Inclusion body disease is usually treated without complications with the help of medication. Most complaints are limited by this. If the disease is detected early, the disease will progress positively in most cases.
If the symptoms persist over a longer period of time, a doctor should always check for a diffuse feeling of illness or impairment of general well-being. The risk group includes people with a weakened immune system, with previous illnesses or pregnant women. Therefore, these people in particular should seek collaboration with a doctor if they show a general feeling of illness or an internal weakness. If you are tired, swollen lymph nodes or changes in the skin texture, action is required. Medical examinations should be initiated if swallowing problems, loss of appetite, diarrhea or abdominal pain occur. This is the only way to clarify the cause and make a diagnosis.
If you have a fever, irregular heartbeat, muscle pain or flu-like symptoms, it is advisable to work with a doctor. If there is a sudden deterioration in health with an existing illness, the changes should be discussed with the attending physician as soon as possible. Inflammations or restrictions in general functional activity must also be examined and treated by a doctor immediately. Without medical care, irreversible damage can occur. To prevent complications, it is therefore advisable to seek the support of a doctor as soon as the first health impairments appear. In addition, pregnant women should take part in all check-ups offered.
In people with an intact immune system who have Cytomegaly usually no special therapy is possible. The disease heals on its own, but the virus remains in the body. The cytomegaly infection can therefore break out again at any time as soon as the immune system is weakened again.
However, special therapy must be given to patients who have an immune deficiency. Antivirals such as foscarnet, valganciclovir or ganciclovir are used for this therapy.

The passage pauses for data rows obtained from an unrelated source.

-- pv_equiv track=rewrite | github.com/fcjdgmrvwm/multipost | tiny_server.py | path_fix
-- ===== SOURCE A (Python) =====
-- def path_fix(path):
--     flag = 0
--     bpath = ""
--     for i in path:
--         if i == '/':
--             if flag == 0:
--                 bpath += "/"
--                 flag = 1
--         else:
--             bpath += i
--             flag = 0
--     return bpath
-- ===== SOURCE B (Python) =====
-- import re
--
-- def path_fix(path):
--     return re.sub(r'/+', '/', path)
-- ===== Notes on version B (the rewrite author's own statement) =====
-- stated objective: idiomatic
-- what changed: Replaced the manual per-character scan with flag state by a single regex substitution that collapses each maximal run of slashes to one slash.
import Mathlib
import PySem

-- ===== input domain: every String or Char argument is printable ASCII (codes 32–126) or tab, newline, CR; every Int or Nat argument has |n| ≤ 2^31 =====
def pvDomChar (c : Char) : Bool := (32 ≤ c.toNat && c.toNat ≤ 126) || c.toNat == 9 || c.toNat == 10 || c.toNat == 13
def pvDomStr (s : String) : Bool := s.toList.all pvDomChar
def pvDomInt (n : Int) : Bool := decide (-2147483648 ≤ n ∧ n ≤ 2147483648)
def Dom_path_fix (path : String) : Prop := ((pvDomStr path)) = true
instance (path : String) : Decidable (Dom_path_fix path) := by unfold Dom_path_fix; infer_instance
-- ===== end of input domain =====

-- B replaces A's flag-carrying character scan with one regex substitution re.sub(r'/+', '/', path); idiomatic, same cost.


-- ===== PORT A =====
-- A's loop: for each char, if '/', append only when flag = 0 and set flag := 1; else append and reset flag.
-- The Python string accumulator is represented as a List Char, turned into a String at the end.
def path_fix_step (st : Int × List Char) (c : Char) : Int × List Char :=
  if c = '/' then
    (if st.1 = 0 then (1, st.2 ++ ['/']) else st)
  else
    (0, st.2 ++ [c])

def path_fix (path : String) : String :=
  String.mk (path.toList.foldl path_fix_step (0, [])).2

-- ===== PORT B =====
-- re.sub(r'/+', '/', path): each maximal run of '/' is replaced by a single '/'.
-- Exact for this fixed pattern: on seeing '/', emit one '/' and skip the rest of the run.
def collapseSlashes : List Char → List Char
  | [] => []
  | c :: rest =>
    if c = '/' then '/' :: collapseSlashes (rest.dropWhile (· = '/'))
    else c :: collapseSlashes rest
termination_by l => l.length
decreasing_by
  · exact Nat.lt_succ_of_le (List.length_dropWhile_le _ _)
  · simp

def path_fix_alt (path : String) : String :=
  String.mk (collapseSlashes path.toList)

-- ===== PRECONDITION & SPEC =====
def Spec_path_fix (path : String) (out : String) : Prop := out = path_fix_alt path
instance (path : String) (out : String) : Decidable (Spec_path_fix path out) := by unfold Spec_path_fix; infer_instance

-- ===== CLAIM (what is proved, stated in full; the proofs are below) =====
def Claim_equal_path_fix : Prop := ∀ (path : String), Dom_path_fix path → Spec_path_fix path (path_fix path)

-- ===== LEMMAS AND PROOFS =====
-- Invariant: flag = 0 means "last emitted char was not '/'", flag = 1 means "inside a slash run".
theorem path_fix_loop_inv (l : List Char) :
    (∀ acc : List Char, (l.foldl path_fix_step (0, acc)).2 = acc ++ collapseSlashes l) ∧
    (∀ acc : List Char, (l.foldl path_fix_step (1, acc)).2
        = acc ++ collapseSlashes (l.dropWhile (· = '/'))) := by
  induction l with
  | nil => simp [collapseSlashes]
  | cons c rest ih =>
    by_cases hc : c = '/'
    · subst hc
      constructor
      · intro acc
        simp only [List.foldl_cons, path_fix_step]
        norm_num
        rw [ih.2 (acc ++ ['/']), collapseSlashes]
        simp
      · intro acc
        simp only [List.foldl_cons, path_fix_step]
        norm_num
        rw [ih.2 acc]
    · constructor
      · intro acc
        simp only [List.foldl_cons, path_fix_step, if_neg hc]
        rw [ih.1 (acc ++ [c]), collapseSlashes, if_neg hc]
        simp
      · intro acc
        simp only [List.foldl_cons, path_fix_step, if_neg hc]
        rw [ih.1 (acc ++ [c]), List.dropWhile_cons, if_neg (by simpa using hc), collapseSlashes]
        simp [hc]

-- ===== VERDICT (by name: the statement is the Claim_ definition above) =====
theorem path_fix_spec : Claim_equal_path_fix := by
  intro path _
  unfold Spec_path_fix path_fix path_fix_alt
  rw [(path_fix_loop_inv path.toList).1 []]
  simp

If cytomegaly is diagnosed in pregnant women, they are given antibodies to the cytomegaly virus.
Treatment of the symptoms may be sufficient in the case of a disease of cytomegaly in milder courses. An additional bacterial infection should, however, be treated immediately with antibiotics so that the cytomegaly disease does not worsen.

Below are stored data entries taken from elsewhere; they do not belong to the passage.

-- pv_equiv track=rewrite | github.com/adaptco/Sandbox | qube_runtime.py | is_collision_ahead
-- ===== SOURCE A (Python) =====
-- def is_collision_ahead(voxel_bits: int, direction: str) -> bool:
--     """Check if voxels in given direction are occupied."""
--     # Map direction to bit positions in 3x3x3 cube
--     direction_map = {
--         "forward": [2, 5, 8, 11, 14, 17, 20, 23, 26],  # Front face
--         "backward": [0, 3, 6, 9, 12, 15, 18, 21, 24],  # Back face
--         "left": [0, 1, 2, 9, 10, 11, 18, 19, 20],      # Left face
--         "right": [6, 7, 8, 15, 16, 17, 24, 25, 26],    # Right face
--     }
--
--     bits_to_check = direction_map.get(direction, [])
--
--     for bit_pos in bits_to_check:
--         if voxel_bits & (1 << bit_pos):
--             return True
--
--     return False
-- ===== SOURCE B (Python) =====
-- # Each direction's face is a single precomputed bitmask (OR of 1<<b over its 9 voxel positions).
-- _DIRECTION_MASKS = {
--     "forward": sum(1 << b for b in (2, 5, 8, 11, 14, 17, 20, 23, 26)),
--     "backward": sum(1 << b for b in (0, 3, 6, 9, 12, 15, 18, 21, 24)),
--     "left": sum(1 << b for b in (0, 1, 2, 9, 10, 11, 18, 19, 20)),
--     "right": sum(1 << b for b in (6, 7, 8, 15, 16, 17, 24, 25, 26)),
-- }
--
--
-- def is_collision_ahead(voxel_bits: int, direction: str) -> bool:
--     """Check if voxels in given direction are occupied."""
--     return bool(voxel_bits & _DIRECTION_MASKS.get(direction, 0))
-- ===== Notes on version B (the rewrite author's own statement) =====
-- stated objective: idiomatic
-- what changed: The per-direction list of bit positions and the early-return loop are replaced by one precomputed integer bitmask per direction; the answer is a single AND of voxel_bits with the looked-up mask (default 0), no loop at all.
import Mathlib
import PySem

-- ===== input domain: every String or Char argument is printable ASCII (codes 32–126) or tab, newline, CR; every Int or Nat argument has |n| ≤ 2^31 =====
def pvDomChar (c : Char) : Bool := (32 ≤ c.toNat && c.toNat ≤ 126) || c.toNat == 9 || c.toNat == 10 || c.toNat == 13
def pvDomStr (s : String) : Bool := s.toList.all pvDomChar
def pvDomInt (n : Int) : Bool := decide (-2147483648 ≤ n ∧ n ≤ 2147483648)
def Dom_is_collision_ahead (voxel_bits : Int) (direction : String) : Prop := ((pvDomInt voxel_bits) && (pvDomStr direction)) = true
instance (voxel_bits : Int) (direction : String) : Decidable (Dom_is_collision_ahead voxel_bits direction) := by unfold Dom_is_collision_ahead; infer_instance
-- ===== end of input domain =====

-- B replaces A's per-direction position lists and early-return loop by one precomputed bitmask
-- per direction and a single AND (idiomatic; no speed claim).

-- ===== PORT A =====
-- the for-loop with early 'return True' over bits_to_check
def icaLoop (voxel_bits : Int) : List Nat → Bool
  | [] => false
  | bit_pos :: rest =>
      if PySem.Int.band voxel_bits (((1 <<< bit_pos : Nat) : Int)) ≠ 0 then true
      else icaLoop voxel_bits rest

def is_collision_ahead (voxel_bits : Int) (direction : String) : Bool :=
  let direction_map : PySem.Dict String (List Nat) := PySem.Dict.ofList
    [("forward",  [2, 5, 8, 11, 14, 17, 20, 23, 26]),
     ("backward", [0, 3, 6, 9, 12, 15, 18, 21, 24]),
     ("left",     [0, 1, 2, 9, 10, 11, 18, 19, 20]),
     ("right",    [6, 7, 8, 15, 16, 17, 24, 25, 26])]
  let bits_to_check := PySem.Dict.getD direction_map direction []
  icaLoop voxel_bits bits_to_check

-- ===== PORT B =====
-- module-level dict of precomputed masks: sum(1 << b for b in positions)
def directionMasks : PySem.Dict String Int := PySem.Dict.ofList
  [("forward",  (([2, 5, 8, 11, 14, 17, 20, 23, 26] : List Nat).map (fun b => ((1 <<< b : Nat) : Int))).sum),
   ("backward", (([0, 3, 6, 9, 12, 15, 18, 21, 24] : List Nat).map (fun b => ((1 <<< b : Nat) : Int))).sum),
   ("left",     (([0, 1, 2, 9, 10, 11, 18, 19, 20] : List Nat).map (fun b => ((1 <<< b : Nat) : Int))).sum),
   ("right",    (([6, 7, 8, 15, 16, 17, 24, 25, 26] : List Nat).map (fun b => ((1 <<< b : Nat) : Int))).sum)]

def is_collision_ahead_alt (voxel_bits : Int) (direction : String) : Bool :=
  decide (PySem.Int.band voxel_bits (PySem.Dict.getD directionMasks direction 0) ≠ 0)

-- ===== PRECONDITION & SPEC =====
def Spec_is_collision_ahead (voxel_bits : Int) (direction : String) (out : Bool) : Prop := out = is_collision_ahead_alt voxel_bits direction
instance (voxel_bits : Int) (direction : String) (out : Bool) : Decidable (Spec_is_collision_ahead voxel_bits direction out) := by unfold Spec_is_collision_ahead; infer_instance

-- ===== CLAIM (what is proved, stated in full; the proofs are below) =====
def Claim_equal_is_collision_ahead : Prop := ∀ (voxel_bits : Int) (direction : String), Dom_is_collision_ahead voxel_bits direction → Spec_is_collision_ahead voxel_bits direction (is_collision_ahead voxel_bits direction)

-- ===== LEMMAS AND PROOFS =====

-- Python's n's bit k in infinite two's complement
def pyTestBit (n : Int) (k : Nat) : Bool :=
  if 0 ≤ n then n.toNat.testBit k else !((-n - 1).toNat.testBit k)

theorem nat_ne_zero_iff_testBit (x : Nat) : x ≠ 0 ↔ ∃ k, x.testBit k = true := by
  constructor
  · intro h
    by_contra hc
    push_neg at hc
    exact h (Nat.eq_of_testBit_eq (fun i => by simp [Nat.zero_testBit, hc i]))
  · rintro ⟨k, hk⟩ rfl
    simp [Nat.zero_testBit] at hk

theorem band_mask_ne (n : Int) (M : Nat) :
    PySem.Int.band n ((M : Nat) : Int) ≠ 0 ↔ ∃ k, M.testBit k = true ∧ pyTestBit n k = true := by
  by_cases hn : 0 ≤ n
  · have : PySem.Int.band n ((M : Nat) : Int) = ((n.toNat &&& M : Nat) : Int) := by
      simp [PySem.Int.band, hn]
    rw [this]
    simp only [pyTestBit, hn, if_pos]
    rw [show (((n.toNat &&& M : Nat) : Int) ≠ 0) ↔ ((n.toNat &&& M : Nat) ≠ 0) by exact_mod_cast Iff.rfl]
    rw [nat_ne_zero_iff_testBit]
    constructor
    · rintro ⟨k, hk⟩
      rw [Nat.testBit_and] at hk
      exact ⟨k, (Bool.and_eq_true _ _ ▸ hk).2, (Bool.and_eq_true _ _ ▸ hk).1⟩
    · rintro ⟨k, h1, h2⟩
      exact ⟨k, by rw [Nat.testBit_and, h1, h2]; rfl⟩
  · have hneg : ¬ (0 ≤ n) := hn
    set m := (-n - 1).toNat with hm
    have hb : PySem.Int.band n ((M : Nat) : Int) = ((M - (M &&& m) : Nat) : Int) := by
      simp [PySem.Int.band, hneg, hm]
    rw [hb]
    simp only [pyTestBit, hneg, if_neg, not_false_eq_true, ← hm]
    rw [show (((M - (M &&& m) : Nat) : Int) ≠ 0) ↔ ((M - (M &&& m) : Nat) ≠ 0) by exact_mod_cast Iff.rfl]
    have hle : M &&& m ≤ M := Nat.and_le_left
    constructor
    · intro h
      have hne : M &&& m ≠ M := by omega
      by_contra hc
      push_neg at hc
      apply hne
      apply Nat.eq_of_testBit_eq
      intro i
      rw [Nat.testBit_and]
      by_cases hMi : M.testBit i = true
      · have hmi : m.testBit i = true := by
          have := hc i hMi
          cases h' : m.testBit i
          · simp [h'] at this
          · rfl
        rw [hMi, hmi]; rfl
      · rw [Bool.not_eq_true] at hMi
        rw [hMi, Bool.false_and]
    · rintro ⟨k, h1, h2⟩
      have hmk : m.testBit k = false := by
        cases h' : m.testBit k
        · rfl
        · simp [h'] at h2
      have : (M &&& m).testBit k = false := by rw [Nat.testBit_and, hmk, Bool.and_false]
      intro hzero
      have hMeq : M &&& m = M := by omega
      rw [hMeq] at this
      rw [this] at h1
      exact Bool.false_ne_true h1

theorem band_bit_ne (n : Int) (p : Nat) :
    (PySem.Int.band n (((1 <<< p : Nat) : Int)) ≠ 0) ↔ pyTestBit n p = true := by
  rw [band_mask_ne]
  constructor
  · rintro ⟨k, h1, h2⟩
    rw [Nat.shiftLeft_eq, one_mul, Nat.testBit_two_pow] at h1
    have : p = k := of_decide_eq_true h1
    rwa [← this] at h2
  · intro h
    exact ⟨p, by simp [Nat.shiftLeft_eq], h⟩

theorem icaLoop_eq (n : Int) (ps : List Nat) :
    icaLoop n ps = ps.any (fun p => pyTestBit n p) := by
  induction ps with
  | nil => rfl
  | cons p rest ih =>
    rw [icaLoop, List.any_cons]
    by_cases h : PySem.Int.band n (((1 <<< p : Nat) : Int)) ≠ 0
    · rw [if_pos h, ((band_bit_ne n p).mp h), Bool.true_or]
    · rw [if_neg h, ih]
      have : pyTestBit n p = false := by
        cases h' : pyTestBit n p
        · rfl
        · exact absurd ((band_bit_ne n p).mpr h') h
      rw [this, Bool.false_or]

-- bits of a mask below 2^32 are exactly a given position list
theorem mask_exists_iff (M : Nat) (ps : List Nat) (hM : M < 2 ^ 32)
    (h : ∀ k < 32, (M.testBit k = true ↔ k ∈ ps)) (hps : ∀ p ∈ ps, p < 32)
    (P : Nat → Bool) :
    (∃ k, M.testBit k = true ∧ P k = true) ↔ ∃ p ∈ ps, P p = true := by
  constructor
  · rintro ⟨k, h1, h2⟩
    have hk : k < 32 := by
      by_contra hk
      push_neg at hk
      have : M < 2 ^ k := lt_of_lt_of_le hM (Nat.pow_le_pow_right (by norm_num) hk)
      rw [Nat.testBit_lt_two_pow this] at h1
      exact Bool.false_ne_true h1
    exact ⟨k, (h k hk).mp h1, h2⟩
  · rintro ⟨p, hp, h2⟩
    exact ⟨p, (h p (hps p hp)).mpr hp, h2⟩

-- the one fact per direction: loop over the list = single AND with the mask
theorem dir_eq (n : Int) (ps : List Nat) (M : Nat) (hM : M < 2 ^ 32)
    (h : ∀ k < 32, (M.testBit k = true ↔ k ∈ ps)) (hps : ∀ p ∈ ps, p < 32) :
    icaLoop n ps = decide (PySem.Int.band n ((M : Nat) : Int) ≠ 0) := by
  rw [icaLoop_eq]
  have := (band_mask_ne n M).trans (mask_exists_iff M ps hM h hps (fun p => pyTestBit n p))
  rw [Bool.eq_iff_iff]
  simp only [List.any_eq_true, decide_eq_true_eq]
  exact (this.trans (Iff.rfl)).symm

-- ===== VERDICT (by name: the statement is the Claim_ definition above) =====
theorem is_collision_ahead_spec : Claim_equal_is_collision_ahead := by
  intro vb dir _
  unfold Spec_is_collision_ahead is_collision_ahead is_collision_ahead_alt directionMasks
  by_cases h1 : dir = "forward"
  · subst h1
    show icaLoop vb [2, 5, 8, 11, 14, 17, 20, 23, 26] = decide (PySem.Int.band vb ((76695844 : Nat) : Int) ≠ 0)
    exact dir_eq vb _ 76695844 (by norm_num) (by decide) (by decide)
  · by_cases h2 : dir = "backward"
    · subst h2
      show icaLoop vb [0, 3, 6, 9, 12, 15, 18, 21, 24] = decide (PySem.Int.band vb ((19173961 : Nat) : Int) ≠ 0)
      exact dir_eq vb _ 19173961 (by norm_num) (by decide) (by decide)
    · by_cases h3 : dir = "left"
      · subst h3
        show icaLoop vb [0, 1, 2, 9, 10, 11, 18, 19, 20] = decide (PySem.Int.band vb ((1838599 : Nat) : Int) ≠ 0)
        exact dir_eq vb _ 1838599 (by norm_num) (by decide) (by decide)
      · by_cases h4 : dir = "right"
        · subst h4
          show icaLoop vb [6, 7, 8, 15, 16, 17, 24, 25, 26] = decide (PySem.Int.band vb ((117670336 : Nat) : Int) ≠ 0)
          exact dir_eq vb _ 117670336 (by norm_num) (by decide) (by decide)
        · -- unknown direction: empty position list vs. default mask 0
          have hb1 : ("forward" == dir) = false := by rw [beq_eq_false_iff_ne]; exact fun h => h1 h.symm
          have hb2 : ("backward" == dir) = false := by rw [beq_eq_false_iff_ne]; exact fun h => h2 h.symm
          have hb3 : ("left" == dir) = false := by rw [beq_eq_false_iff_ne]; exact fun h => h3 h.symm
          have hb4 : ("right" == dir) = false := by rw [beq_eq_false_iff_ne]; exact fun h => h4 h.symm
          simp only [PySem.Dict.getD, PySem.Dict.get?]
          have hA : (PySem.Dict.ofList
              [("forward",  ([2, 5, 8, 11, 14, 17, 20, 23, 26] : List Nat)),
               ("backward", [0, 3, 6, 9, 12, 15, 18, 21, 24]),
               ("left",     [0, 1, 2, 9, 10, 11, 18, 19, 20]),
               ("right",    [6, 7, 8, 15, 16, 17, 24, 25, 26])]).items
              = [("forward",  [2, 5, 8, 11, 14, 17, 20, 23, 26]),
                 ("backward", [0, 3, 6, 9, 12, 15, 18, 21, 24]),
                 ("left",     [0, 1, 2, 9, 10, 11, 18, 19, 20]),
                 ("right",    [6, 7, 8, 15, 16, 17, 24, 25, 26])] := by decide
          rw [hA]
          simp only [List.find?, hb1, hb2, hb3, hb4, Option.map_none, Option.getD_none]
          show icaLoop vb [] = decide (PySem.Int.band vb (((PySem.Dict.ofList [("forward", (76695844:Int)), ("backward", 19173961), ("left", 1838599), ("right", 117670336)]).get? dir).getD 0) ≠ 0)
          have hB : (PySem.Dict.ofList [("forward", (76695844:Int)), ("backward", 19173961), ("left", 1838599), ("right", 117670336)]).items
              = [("forward", 76695844), ("backward", 19173961), ("left", 1838599), ("right", 117670336)] := by decide
          simp only [PySem.Dict.get?, hB, List.find?, hb1, hb2, hb3, hb4, Option.map_none, Option.getD_none]
          simp [icaLoop, PySem.Int.band_zero]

A preventive vaccination against Cytomegaly does not yet exist, but is currently being developed. In organ transplants, the administration of certain antivirals can prevent infection with cytomegaly.
Pregnant women can try to take special precautionary measures to prevent cytomegaly infection. This can include hygiene measures such as frequent hand washing as well as avoiding contagious situations or groups of people. Pregnant teachers should refrain from diapering other children during pregnancy.
In order to protect yourself against infection with the cytomegalovirus in everyday life, it makes sense to comply with the normal hygiene guidelines. Careful hand washing with soap and warm water is important and effective, as detergents and soap can inactivate the cytomegalovirus.
When the immune system is weakened, there is an increased risk of CMV. It is advisable to strengthen one's immune system through a healthy lifestyle by paying attention to a healthy diet, sufficient vitamin intake and enough exercise in everyday life. There is currently no vaccine against the virus, so vaccination prophylaxis is not possible.
In some cases, if you have cytomegaly, it can be treated with antivirals. These drugs prevent the virus from multiplying. Most often, treatment is not required in healthy people and treating symptoms is sufficient. Antivirals and other special drugs are used in particular in immunocompromised people or during pregnancy.
Much more important, however, is the prevention of these risk groups and prophylaxis in women who want to have children who have not yet had contact with the cytomegalovirus. If possible, close contact with small children should be avoided in everyday life and the sharing of items such as dishes, cutlery, towels or bed linen. Here, too, particular attention must be paid to carefully carried out hand hygiene and hygiene in general.